====== Given data ======

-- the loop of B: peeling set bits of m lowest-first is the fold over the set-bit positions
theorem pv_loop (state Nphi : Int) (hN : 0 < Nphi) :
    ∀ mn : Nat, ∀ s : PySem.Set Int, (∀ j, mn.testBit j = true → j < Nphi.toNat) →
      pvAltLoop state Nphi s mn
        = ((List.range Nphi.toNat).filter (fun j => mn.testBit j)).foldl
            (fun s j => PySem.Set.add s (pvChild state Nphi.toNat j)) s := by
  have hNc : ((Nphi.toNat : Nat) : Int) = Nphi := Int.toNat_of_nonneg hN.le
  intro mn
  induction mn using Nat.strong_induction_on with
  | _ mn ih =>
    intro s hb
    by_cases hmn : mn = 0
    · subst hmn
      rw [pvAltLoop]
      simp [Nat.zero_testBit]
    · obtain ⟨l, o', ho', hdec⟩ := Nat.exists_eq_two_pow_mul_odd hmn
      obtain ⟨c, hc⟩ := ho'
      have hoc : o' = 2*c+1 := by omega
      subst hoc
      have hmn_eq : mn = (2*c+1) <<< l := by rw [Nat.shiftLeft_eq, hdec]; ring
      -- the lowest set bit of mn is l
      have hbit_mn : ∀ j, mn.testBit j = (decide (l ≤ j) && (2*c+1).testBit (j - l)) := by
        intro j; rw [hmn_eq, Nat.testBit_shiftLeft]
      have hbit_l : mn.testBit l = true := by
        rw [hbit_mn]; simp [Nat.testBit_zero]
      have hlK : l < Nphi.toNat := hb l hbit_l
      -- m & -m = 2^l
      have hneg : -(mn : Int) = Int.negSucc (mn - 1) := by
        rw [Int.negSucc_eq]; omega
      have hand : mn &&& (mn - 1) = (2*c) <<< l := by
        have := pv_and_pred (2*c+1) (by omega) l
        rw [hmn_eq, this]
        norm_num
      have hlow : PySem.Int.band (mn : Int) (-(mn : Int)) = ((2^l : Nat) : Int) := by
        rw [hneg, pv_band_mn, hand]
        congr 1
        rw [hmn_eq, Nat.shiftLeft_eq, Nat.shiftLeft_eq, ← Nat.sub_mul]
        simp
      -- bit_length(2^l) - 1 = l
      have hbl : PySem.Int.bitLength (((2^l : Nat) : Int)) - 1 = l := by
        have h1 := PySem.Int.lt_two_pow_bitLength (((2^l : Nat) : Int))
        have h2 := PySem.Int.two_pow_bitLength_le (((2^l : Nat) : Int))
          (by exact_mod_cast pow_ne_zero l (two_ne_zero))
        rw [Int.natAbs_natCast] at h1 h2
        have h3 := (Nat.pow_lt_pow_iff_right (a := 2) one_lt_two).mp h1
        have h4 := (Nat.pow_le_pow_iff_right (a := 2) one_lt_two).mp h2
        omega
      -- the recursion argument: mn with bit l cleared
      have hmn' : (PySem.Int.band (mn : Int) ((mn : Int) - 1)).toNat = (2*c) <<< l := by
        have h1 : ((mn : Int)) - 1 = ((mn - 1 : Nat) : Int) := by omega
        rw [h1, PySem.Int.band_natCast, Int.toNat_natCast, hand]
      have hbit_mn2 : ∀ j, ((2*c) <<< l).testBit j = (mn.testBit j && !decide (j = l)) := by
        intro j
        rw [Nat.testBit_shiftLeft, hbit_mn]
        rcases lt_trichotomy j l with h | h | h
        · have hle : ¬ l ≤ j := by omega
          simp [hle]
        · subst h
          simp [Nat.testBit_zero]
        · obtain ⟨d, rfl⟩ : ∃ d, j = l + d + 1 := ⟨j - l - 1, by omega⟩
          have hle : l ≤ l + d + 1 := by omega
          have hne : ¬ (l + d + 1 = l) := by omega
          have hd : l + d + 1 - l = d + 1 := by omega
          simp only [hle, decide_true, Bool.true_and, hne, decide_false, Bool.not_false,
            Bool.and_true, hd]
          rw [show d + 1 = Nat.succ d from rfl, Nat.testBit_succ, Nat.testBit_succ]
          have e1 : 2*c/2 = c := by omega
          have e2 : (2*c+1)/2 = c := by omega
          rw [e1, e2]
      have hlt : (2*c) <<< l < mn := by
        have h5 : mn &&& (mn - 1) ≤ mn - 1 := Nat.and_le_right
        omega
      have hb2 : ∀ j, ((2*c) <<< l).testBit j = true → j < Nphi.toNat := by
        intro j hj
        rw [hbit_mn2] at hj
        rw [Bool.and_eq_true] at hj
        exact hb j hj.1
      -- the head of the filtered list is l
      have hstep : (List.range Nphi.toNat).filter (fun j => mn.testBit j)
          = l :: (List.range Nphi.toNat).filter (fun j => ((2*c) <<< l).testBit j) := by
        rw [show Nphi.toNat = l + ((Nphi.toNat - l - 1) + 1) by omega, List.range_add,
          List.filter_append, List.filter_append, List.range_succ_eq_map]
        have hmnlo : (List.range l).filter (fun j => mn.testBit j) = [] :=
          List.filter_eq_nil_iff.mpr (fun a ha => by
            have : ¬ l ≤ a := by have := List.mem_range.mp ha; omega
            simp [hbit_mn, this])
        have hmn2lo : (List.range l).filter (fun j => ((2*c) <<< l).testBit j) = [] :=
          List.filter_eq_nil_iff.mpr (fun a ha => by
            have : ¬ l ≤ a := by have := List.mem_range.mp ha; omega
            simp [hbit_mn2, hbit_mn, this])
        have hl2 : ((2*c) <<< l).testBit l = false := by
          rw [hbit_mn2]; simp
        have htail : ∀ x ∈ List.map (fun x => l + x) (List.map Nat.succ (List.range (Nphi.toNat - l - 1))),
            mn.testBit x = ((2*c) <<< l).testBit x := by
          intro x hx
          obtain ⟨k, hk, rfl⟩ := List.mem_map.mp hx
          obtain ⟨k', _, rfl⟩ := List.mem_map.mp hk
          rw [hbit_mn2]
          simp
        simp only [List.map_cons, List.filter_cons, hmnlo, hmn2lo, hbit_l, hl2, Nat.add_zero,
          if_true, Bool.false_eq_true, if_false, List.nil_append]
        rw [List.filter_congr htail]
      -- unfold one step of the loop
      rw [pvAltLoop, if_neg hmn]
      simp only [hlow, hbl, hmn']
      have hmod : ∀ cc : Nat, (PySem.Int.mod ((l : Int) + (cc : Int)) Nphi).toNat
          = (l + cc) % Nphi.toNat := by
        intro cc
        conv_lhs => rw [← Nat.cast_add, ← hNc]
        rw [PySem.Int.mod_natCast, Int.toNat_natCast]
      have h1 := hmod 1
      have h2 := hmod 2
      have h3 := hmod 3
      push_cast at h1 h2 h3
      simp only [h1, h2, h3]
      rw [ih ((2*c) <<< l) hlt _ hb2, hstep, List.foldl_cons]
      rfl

======

Task item
Where a line of the data holds "hmnlo", show that line.

Task solution
        have hmnlo : (List.range l).filter (fun j => mn.testBit j) = [] :=
        simp only [List.map_cons, List.filter_cons, hmnlo, hmn2lo, hbit_l, hl2, Nat.add_zero,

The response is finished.